* [What to produce] Go through the lines below and copy each one that holds the string "parts".

* [Records provided]
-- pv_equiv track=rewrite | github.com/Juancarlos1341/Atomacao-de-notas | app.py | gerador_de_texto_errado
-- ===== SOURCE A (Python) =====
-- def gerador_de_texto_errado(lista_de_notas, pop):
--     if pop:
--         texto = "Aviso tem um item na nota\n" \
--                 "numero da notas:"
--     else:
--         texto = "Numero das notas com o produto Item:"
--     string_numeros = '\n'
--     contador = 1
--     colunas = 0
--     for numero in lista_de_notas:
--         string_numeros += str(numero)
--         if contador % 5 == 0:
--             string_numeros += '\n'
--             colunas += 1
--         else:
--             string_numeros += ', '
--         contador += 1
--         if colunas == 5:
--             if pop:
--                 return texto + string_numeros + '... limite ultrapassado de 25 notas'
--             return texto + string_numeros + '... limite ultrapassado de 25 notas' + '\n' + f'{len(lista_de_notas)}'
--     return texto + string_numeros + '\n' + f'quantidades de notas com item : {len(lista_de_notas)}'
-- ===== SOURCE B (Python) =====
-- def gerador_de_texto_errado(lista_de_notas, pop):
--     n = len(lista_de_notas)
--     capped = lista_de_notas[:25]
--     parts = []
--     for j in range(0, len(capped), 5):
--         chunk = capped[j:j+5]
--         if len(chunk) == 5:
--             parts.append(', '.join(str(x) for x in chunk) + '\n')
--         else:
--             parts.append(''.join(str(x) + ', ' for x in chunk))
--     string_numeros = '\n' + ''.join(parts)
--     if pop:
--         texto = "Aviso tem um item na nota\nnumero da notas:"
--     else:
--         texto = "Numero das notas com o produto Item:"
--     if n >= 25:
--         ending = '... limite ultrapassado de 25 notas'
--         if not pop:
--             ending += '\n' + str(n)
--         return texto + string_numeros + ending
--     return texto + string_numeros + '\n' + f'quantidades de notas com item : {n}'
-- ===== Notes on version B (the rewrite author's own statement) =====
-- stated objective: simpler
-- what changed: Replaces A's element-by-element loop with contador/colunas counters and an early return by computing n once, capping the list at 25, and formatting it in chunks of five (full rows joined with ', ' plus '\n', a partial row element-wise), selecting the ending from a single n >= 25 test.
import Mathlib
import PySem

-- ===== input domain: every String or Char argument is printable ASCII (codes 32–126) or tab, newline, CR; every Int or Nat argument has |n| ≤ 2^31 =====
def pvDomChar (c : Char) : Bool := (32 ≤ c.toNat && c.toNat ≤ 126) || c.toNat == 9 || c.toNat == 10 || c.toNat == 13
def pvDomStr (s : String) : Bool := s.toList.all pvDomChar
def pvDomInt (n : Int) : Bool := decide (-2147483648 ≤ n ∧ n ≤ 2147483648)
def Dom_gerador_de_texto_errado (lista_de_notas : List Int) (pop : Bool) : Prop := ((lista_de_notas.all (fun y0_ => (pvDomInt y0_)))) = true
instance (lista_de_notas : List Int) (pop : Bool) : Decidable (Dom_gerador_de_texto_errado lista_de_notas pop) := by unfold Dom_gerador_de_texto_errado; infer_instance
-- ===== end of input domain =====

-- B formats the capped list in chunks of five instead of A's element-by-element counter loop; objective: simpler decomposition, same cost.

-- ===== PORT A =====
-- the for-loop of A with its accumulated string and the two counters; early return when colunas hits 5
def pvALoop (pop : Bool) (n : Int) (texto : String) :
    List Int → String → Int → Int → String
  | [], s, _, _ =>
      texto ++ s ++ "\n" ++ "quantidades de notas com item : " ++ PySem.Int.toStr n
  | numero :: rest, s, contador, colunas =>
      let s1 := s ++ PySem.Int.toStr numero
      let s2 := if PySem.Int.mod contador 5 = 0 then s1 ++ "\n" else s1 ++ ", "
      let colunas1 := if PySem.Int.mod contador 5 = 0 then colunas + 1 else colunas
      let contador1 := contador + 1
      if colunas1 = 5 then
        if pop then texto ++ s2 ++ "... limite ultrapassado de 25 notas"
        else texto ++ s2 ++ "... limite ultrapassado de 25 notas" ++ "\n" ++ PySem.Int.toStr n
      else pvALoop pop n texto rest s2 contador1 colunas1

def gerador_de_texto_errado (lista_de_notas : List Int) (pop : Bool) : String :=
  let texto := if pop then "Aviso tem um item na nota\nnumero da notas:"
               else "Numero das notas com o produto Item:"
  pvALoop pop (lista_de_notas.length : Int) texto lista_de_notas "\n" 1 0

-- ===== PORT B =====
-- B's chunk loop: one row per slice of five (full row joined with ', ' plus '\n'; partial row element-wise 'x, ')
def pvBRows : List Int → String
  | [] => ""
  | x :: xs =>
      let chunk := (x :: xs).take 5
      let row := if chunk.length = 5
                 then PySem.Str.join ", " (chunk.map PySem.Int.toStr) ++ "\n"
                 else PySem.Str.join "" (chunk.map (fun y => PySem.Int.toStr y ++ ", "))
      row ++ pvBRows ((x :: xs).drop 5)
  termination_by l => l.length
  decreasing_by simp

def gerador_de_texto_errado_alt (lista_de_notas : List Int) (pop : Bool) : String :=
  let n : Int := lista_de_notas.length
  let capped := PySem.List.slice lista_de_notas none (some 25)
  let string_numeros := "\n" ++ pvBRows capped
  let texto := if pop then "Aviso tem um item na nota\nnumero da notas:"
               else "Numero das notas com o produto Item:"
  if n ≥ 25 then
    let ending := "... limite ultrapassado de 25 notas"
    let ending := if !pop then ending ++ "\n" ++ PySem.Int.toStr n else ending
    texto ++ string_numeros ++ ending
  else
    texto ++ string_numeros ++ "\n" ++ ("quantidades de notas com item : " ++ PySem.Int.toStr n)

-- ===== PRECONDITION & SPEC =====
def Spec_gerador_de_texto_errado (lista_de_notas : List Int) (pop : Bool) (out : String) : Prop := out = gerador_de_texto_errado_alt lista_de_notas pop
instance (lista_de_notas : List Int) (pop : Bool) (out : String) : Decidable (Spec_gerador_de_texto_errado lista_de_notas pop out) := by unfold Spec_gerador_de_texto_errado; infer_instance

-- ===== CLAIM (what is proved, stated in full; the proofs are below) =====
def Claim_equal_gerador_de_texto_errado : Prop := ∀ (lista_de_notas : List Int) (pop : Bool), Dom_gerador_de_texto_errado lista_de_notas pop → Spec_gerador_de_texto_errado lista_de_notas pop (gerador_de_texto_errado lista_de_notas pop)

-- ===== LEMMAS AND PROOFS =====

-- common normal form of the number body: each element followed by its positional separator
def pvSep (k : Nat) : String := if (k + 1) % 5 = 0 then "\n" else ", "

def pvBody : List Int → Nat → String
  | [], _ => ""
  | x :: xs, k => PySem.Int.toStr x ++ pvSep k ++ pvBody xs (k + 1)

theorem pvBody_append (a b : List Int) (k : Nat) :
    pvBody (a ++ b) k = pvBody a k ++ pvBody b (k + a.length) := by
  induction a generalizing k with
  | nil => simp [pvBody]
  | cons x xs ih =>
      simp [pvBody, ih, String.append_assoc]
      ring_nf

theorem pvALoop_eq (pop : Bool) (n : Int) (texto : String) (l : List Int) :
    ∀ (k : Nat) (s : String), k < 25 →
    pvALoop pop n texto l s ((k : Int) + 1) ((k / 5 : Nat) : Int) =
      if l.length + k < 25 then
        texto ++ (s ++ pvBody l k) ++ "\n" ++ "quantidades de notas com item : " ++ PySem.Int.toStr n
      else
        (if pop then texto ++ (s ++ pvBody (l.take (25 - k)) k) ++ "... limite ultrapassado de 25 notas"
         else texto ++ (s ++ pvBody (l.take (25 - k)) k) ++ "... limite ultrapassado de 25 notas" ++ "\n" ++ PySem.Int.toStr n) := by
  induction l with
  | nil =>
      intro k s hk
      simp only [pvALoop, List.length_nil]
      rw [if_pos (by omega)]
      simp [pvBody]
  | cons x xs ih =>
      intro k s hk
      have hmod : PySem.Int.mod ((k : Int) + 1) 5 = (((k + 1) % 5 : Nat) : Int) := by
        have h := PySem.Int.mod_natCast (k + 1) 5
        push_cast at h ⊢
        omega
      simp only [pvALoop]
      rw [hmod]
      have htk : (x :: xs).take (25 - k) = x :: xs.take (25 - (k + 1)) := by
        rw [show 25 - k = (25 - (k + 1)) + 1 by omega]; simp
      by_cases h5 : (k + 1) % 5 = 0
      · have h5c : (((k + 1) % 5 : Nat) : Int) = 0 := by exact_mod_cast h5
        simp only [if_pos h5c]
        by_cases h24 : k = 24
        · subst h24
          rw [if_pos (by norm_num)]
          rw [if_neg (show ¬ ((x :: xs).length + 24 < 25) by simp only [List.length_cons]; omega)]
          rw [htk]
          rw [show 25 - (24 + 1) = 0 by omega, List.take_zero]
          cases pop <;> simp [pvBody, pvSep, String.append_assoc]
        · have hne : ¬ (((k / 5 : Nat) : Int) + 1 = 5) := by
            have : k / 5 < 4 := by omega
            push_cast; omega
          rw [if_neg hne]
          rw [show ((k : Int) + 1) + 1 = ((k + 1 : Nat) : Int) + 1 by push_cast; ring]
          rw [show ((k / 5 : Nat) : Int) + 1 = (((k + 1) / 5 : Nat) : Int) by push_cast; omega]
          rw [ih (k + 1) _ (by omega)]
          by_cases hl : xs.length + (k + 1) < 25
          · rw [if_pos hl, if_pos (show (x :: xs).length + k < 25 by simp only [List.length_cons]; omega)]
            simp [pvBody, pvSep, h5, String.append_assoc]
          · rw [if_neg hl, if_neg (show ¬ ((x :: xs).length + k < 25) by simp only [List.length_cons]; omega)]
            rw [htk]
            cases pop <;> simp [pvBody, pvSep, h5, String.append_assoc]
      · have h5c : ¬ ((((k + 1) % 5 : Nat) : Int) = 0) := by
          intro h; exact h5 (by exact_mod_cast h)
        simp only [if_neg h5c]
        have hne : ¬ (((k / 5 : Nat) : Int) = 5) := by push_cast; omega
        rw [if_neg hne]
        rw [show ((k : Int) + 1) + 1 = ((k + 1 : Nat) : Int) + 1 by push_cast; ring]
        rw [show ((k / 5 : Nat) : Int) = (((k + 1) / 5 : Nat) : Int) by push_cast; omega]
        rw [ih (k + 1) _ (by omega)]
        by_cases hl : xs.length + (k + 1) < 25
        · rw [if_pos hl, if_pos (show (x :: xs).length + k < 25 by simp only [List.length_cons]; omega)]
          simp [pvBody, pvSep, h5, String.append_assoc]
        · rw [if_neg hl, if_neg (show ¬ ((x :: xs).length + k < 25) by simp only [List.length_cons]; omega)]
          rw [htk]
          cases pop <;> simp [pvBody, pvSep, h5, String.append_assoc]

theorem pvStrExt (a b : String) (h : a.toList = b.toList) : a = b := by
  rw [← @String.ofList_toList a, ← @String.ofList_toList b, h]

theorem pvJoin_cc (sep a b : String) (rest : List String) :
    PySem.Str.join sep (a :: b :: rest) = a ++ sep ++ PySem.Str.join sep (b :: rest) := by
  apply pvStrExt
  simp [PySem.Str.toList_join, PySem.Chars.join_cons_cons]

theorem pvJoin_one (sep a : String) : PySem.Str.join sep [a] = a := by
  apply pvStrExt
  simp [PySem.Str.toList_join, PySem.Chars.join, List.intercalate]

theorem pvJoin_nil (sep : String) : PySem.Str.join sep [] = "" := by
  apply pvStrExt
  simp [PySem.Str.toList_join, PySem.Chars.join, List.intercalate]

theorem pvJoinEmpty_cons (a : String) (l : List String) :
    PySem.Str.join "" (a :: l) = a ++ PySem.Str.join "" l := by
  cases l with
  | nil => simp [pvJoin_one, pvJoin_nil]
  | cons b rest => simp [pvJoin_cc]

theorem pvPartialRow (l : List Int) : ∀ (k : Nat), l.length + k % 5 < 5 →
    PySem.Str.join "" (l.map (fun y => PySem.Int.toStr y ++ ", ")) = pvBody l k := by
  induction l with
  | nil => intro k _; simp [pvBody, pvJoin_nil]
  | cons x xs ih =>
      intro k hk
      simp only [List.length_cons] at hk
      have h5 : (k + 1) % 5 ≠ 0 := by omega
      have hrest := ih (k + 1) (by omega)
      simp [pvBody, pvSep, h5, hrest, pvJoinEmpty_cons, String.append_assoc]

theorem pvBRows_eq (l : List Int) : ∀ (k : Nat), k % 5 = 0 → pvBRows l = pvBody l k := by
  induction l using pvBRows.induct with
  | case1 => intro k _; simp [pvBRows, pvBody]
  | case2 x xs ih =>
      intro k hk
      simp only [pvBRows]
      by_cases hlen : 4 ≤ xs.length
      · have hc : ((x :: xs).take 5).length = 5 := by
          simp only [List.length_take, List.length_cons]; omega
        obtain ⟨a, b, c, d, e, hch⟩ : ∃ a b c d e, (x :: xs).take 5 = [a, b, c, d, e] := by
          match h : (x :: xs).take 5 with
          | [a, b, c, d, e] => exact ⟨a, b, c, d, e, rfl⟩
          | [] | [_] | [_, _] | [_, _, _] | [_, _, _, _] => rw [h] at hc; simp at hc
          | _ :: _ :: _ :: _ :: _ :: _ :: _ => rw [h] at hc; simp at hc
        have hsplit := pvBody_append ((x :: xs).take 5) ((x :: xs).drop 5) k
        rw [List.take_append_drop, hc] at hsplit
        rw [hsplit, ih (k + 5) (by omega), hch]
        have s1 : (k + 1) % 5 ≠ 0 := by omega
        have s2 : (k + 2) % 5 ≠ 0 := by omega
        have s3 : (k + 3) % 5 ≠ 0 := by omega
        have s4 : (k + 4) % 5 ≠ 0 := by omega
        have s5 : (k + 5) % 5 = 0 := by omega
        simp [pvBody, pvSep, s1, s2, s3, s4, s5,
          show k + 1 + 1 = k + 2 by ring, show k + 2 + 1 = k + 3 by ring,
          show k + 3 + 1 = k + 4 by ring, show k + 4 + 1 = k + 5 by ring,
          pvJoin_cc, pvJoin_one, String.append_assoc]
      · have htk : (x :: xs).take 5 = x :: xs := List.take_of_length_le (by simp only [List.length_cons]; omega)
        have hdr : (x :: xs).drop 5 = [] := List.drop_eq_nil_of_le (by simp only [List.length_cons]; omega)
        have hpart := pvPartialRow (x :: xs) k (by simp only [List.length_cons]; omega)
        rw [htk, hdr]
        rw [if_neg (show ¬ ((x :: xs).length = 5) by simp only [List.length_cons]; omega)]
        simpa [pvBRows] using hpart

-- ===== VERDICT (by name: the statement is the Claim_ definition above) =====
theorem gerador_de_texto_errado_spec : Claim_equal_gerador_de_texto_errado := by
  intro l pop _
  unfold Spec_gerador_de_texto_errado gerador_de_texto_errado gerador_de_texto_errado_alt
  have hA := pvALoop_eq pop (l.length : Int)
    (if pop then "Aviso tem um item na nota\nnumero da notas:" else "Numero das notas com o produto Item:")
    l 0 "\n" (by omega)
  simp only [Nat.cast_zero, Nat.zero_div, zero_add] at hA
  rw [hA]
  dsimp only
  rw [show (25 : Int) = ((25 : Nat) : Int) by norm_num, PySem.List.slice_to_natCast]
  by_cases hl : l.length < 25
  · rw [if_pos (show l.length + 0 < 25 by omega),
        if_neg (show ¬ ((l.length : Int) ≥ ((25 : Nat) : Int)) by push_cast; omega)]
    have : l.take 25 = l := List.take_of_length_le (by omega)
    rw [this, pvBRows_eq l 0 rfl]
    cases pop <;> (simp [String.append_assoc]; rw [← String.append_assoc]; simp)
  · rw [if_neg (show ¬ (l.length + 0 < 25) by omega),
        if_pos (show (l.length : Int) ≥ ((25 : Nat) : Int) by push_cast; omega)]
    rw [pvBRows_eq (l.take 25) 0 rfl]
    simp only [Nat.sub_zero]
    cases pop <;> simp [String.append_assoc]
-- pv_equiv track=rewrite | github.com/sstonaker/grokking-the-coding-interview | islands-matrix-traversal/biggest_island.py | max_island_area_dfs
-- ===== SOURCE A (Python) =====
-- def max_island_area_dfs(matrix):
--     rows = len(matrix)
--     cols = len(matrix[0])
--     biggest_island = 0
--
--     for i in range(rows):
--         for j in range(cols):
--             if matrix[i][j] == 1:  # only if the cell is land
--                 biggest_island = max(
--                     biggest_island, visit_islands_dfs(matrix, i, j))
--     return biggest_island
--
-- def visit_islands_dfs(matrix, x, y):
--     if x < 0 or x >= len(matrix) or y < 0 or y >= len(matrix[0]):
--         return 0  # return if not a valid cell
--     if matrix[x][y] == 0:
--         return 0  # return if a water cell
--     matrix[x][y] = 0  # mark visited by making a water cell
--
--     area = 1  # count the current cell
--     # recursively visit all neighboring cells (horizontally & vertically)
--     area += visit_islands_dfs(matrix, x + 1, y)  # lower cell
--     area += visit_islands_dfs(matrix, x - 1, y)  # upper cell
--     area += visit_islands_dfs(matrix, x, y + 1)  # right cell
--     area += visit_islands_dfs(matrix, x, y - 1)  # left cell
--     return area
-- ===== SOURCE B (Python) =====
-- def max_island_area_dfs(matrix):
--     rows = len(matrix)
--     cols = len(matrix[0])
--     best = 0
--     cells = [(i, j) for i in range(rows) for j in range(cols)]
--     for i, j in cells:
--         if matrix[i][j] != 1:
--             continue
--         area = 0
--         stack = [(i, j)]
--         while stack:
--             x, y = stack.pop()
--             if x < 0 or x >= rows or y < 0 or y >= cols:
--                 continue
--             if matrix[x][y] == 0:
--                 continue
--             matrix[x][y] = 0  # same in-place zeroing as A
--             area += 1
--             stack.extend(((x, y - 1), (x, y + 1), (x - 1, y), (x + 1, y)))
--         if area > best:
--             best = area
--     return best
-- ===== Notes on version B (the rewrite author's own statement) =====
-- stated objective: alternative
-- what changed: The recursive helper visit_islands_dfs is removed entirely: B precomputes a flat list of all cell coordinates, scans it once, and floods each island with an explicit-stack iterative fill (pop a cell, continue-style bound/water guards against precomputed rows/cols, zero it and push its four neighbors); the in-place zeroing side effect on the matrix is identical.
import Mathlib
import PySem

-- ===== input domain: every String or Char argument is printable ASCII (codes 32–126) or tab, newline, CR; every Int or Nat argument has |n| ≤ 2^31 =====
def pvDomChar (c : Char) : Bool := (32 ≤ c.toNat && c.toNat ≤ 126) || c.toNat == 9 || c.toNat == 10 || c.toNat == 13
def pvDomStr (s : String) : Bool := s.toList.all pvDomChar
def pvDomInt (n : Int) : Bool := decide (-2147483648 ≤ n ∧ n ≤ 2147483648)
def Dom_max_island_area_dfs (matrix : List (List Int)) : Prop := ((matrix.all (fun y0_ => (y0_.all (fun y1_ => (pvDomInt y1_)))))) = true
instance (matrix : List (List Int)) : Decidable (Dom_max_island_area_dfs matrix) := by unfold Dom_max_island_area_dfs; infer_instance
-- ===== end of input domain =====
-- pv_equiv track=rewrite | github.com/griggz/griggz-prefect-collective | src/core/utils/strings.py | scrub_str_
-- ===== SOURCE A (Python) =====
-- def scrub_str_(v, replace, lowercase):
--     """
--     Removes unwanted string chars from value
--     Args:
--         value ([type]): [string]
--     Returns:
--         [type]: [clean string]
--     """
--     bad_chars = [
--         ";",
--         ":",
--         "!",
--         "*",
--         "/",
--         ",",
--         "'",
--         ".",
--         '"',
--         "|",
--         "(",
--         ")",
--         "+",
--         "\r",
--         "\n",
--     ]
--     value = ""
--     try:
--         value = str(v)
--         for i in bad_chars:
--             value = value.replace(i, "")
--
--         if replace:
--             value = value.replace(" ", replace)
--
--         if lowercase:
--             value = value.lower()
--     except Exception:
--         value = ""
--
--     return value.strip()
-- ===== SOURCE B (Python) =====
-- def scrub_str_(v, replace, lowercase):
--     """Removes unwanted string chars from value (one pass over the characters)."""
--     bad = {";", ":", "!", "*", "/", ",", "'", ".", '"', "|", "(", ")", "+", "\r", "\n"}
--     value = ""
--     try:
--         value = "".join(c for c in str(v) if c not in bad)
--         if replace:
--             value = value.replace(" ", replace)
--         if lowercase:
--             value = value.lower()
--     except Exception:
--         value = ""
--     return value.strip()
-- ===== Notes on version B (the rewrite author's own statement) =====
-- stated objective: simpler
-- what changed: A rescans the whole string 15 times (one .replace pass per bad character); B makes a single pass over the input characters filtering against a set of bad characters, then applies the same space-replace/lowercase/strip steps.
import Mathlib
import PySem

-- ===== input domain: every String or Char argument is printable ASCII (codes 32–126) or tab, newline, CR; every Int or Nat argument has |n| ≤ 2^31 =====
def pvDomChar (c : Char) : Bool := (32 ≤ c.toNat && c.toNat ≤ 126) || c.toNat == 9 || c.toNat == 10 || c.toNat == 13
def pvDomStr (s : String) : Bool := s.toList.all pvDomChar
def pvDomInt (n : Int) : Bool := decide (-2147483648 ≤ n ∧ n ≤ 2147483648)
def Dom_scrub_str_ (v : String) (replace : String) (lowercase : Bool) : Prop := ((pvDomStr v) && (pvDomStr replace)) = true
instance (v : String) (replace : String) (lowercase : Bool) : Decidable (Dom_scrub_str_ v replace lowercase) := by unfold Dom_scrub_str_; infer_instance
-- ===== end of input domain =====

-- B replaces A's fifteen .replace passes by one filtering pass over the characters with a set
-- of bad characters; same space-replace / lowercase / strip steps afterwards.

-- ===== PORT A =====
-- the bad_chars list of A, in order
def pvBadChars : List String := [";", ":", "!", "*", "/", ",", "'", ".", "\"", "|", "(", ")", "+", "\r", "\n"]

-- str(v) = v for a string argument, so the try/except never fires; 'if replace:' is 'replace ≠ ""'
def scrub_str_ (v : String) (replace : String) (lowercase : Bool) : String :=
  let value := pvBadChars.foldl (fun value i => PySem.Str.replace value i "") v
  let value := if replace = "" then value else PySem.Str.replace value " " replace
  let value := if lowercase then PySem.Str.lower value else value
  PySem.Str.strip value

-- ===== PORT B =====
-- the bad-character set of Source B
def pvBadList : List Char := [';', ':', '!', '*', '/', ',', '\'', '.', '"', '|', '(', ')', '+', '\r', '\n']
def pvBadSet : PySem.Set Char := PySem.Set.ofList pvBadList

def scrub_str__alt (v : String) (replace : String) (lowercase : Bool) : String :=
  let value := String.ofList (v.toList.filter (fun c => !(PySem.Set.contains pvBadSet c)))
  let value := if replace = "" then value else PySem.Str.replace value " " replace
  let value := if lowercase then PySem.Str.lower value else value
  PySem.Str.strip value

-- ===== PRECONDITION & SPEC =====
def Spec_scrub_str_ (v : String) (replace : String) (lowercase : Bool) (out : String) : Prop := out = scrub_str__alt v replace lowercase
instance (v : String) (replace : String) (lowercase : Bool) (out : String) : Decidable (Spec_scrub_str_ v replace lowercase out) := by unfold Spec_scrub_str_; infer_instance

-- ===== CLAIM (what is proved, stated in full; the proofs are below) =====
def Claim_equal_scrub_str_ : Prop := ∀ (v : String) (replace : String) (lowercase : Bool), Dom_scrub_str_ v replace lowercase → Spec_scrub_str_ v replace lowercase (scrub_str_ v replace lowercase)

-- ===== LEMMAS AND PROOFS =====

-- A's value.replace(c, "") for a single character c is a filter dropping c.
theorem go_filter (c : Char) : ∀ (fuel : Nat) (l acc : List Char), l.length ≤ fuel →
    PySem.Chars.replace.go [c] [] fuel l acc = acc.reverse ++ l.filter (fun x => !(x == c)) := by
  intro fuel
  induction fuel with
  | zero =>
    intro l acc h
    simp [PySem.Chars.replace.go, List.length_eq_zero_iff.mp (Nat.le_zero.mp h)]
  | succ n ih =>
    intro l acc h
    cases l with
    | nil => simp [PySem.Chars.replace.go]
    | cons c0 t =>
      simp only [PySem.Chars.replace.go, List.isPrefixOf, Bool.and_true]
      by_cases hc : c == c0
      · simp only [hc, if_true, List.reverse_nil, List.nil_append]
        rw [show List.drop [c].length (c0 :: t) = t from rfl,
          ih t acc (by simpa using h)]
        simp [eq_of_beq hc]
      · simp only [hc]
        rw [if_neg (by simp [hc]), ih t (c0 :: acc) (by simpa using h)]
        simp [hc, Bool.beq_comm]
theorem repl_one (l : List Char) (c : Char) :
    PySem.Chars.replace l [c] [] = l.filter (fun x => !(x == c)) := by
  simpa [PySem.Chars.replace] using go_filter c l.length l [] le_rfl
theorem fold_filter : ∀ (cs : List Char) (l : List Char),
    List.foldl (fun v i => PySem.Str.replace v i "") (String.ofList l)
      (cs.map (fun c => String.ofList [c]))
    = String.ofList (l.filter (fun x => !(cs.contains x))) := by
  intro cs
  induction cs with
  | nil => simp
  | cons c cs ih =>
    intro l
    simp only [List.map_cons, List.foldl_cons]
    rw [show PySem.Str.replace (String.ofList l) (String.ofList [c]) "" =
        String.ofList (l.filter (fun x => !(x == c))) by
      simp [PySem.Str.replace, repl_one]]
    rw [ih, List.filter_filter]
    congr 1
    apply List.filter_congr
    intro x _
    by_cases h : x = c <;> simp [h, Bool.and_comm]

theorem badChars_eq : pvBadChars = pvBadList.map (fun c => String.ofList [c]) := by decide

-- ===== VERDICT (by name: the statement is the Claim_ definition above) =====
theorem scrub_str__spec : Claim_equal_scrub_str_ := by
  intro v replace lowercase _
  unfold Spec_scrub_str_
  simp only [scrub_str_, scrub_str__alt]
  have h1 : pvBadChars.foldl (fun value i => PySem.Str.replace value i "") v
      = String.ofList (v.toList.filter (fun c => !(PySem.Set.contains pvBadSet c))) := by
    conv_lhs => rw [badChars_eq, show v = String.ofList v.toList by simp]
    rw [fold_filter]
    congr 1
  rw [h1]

* [Output for this task]
--     parts = []
--             parts.append(', '.join(str(x) for x in chunk) + '\n')
--             parts.append(''.join(str(x) + ', ' for x in chunk))
--     string_numeros = '\n' + ''.join(parts)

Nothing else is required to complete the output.